MintsJohn 2 days ago

This is what finetuning has been all about since stable diffusion 1.5 and especially SDXL. And even something StabilityAI base models excelled at in the open weights category. (Midjourney has always been the champion, but proprietary)

Sadly with SAI going effectively bankrupt things changed, their rushed 3.0 model was broken beyond repair and the later 3.5 just unfinished or something (the api version is remarkably better), gens full of errors and artifacts even though the good ones looked great. It turned out hard to finetune as well.

In the mean time flux got released, but that model can be fried (as in one concept trained in) but not finetuned (this krea flux is not based on the open weights flux). Add to that that as models got bigger training/finetuning now costs an arm and a leg, so here we are, a year after flux got released a good finetune is celebrated as the next new thing :)

  • vunderba 2 days ago

    Agreed. From the article:

    > Model builders have been mostly focused on correctness, not aesthetics.
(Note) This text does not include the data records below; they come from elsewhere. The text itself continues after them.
-- pv_equiv track=rewrite | github.com/StefanPej/advent_of_code | 2025/day_04/part_2.py | scan_around
-- ===== SOURCE A (Python) =====
-- def scan_around(row, col, grid):
--
--     row = int(row)
--     col = int(col)
--
--     max_rows = len(grid)-1
--     max_cols = len(grid[0])-1
--
--     around = [(row + nr, col + nc) for nr in range(-1,2,1) for nc in range(-1,2,1)]
--
--     count = 0
--     for nr, nc in around:
--         if (nr == row and nc == col) or (nc < 0) or (nc > max_cols) or (nr < 0) or (nr > max_rows):
--             continue
--         if grid[nr][nc] == "@":
--             count +=1
--
--     return count < 4
-- ===== SOURCE B (Python) =====
-- def scan_around(row, col, grid):
--     row = int(row)
--     col = int(col)
--     rows = len(grid)
--     cols = len(grid[0])
--     r0, r1 = max(0, row - 1), min(rows - 1, row + 1)
--     c0, c1 = max(0, col - 1), min(cols - 1, col + 1)
--     total = 0
--     if c0 <= c1:
--         for ri in range(r0, r1 + 1):
--             total += grid[ri][c0:c1 + 1].count("@")
--     if 0 <= row < rows and 0 <= col < cols and grid[row][col] == "@":
--         total -= 1
--     return total < 4
-- ===== Notes on version B (the rewrite author's own statement) =====
-- stated objective: simpler
-- what changed: B replaces A's 9-element offset-pair comprehension with per-cell center/bounds tests by counting '@' directly in clamped row slices of the 3x3 window and subtracting the center cell once.
-- outside the precondition, e.g. on scan_around(1, 0, [['.'], [], ['.']]): A returns True, B raises IndexError
import Mathlib
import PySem

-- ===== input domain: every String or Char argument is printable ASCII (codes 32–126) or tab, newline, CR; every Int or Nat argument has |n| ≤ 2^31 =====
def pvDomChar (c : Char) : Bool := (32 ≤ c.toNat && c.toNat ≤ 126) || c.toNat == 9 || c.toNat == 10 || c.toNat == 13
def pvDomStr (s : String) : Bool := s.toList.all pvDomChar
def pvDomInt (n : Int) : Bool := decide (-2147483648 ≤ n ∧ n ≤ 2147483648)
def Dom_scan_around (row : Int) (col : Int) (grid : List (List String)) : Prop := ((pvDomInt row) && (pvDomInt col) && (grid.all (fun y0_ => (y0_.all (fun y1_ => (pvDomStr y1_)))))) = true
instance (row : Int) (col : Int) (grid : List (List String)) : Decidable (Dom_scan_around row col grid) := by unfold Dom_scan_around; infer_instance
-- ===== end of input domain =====

-- B replaces A's 9-offset neighbor scan with per-cell bounds checks by counting "@" in clamped
-- row slices and subtracting the center cell (objective: simpler decomposition; return value only).


-- ===== PORT A =====
-- literal port of A; grid[nr][nc] is read with pyGetD, exact on Pre_ (the indices read are in range there)
def scan_around (row : Int) (col : Int) (grid : List (List String)) : Bool :=
  let maxRows : Int := (grid.length : Int) - 1
  let maxCols : Int := ((PySem.List.pyGetD grid 0 []).length : Int) - 1
  let around := (PySem.List.pyRange (-1) 2 1).flatMap (fun nr =>
    (PySem.List.pyRange (-1) 2 1).map (fun nc => (row + nr, col + nc)))
  let count : Int := around.foldl (fun count p =>
    if (p.1 = row ∧ p.2 = col) ∨ p.2 < 0 ∨ p.2 > maxCols ∨ p.1 < 0 ∨ p.1 > maxRows then
      count
    else if PySem.List.pyGetD (PySem.List.pyGetD grid p.1 []) p.2 "" = "@" then count + 1
    else count) 0
  count < 4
Researchers have been overly focused on the extra fingers problem.

    While that might be true for the foundational models - the author seems to be neglecting the tens of thousands of custom LoRAs to customize the look of an image.

    > Users fight the “AI Look” with heavy prompting and even fine-tuning

    IMHO it is significantly easier to fix an aesthetic issue than an adherence issue. You can take a poor quality image, use ESRGAN upscalers, img2img using it as a ControlNet, run it through a different model, add LoRAs, etc.

    I have done some nominal tests with Krea but mostly around adherence. I'd be curious to know if they've reduced the omnipresent bokeh / shallow depth of field given that it is Flux based.

    • dragonwriter 2 days ago

      > Model builders have been mostly focused on correctness, not aesthetics. Researchers have been overly focused on the extra fingers problem.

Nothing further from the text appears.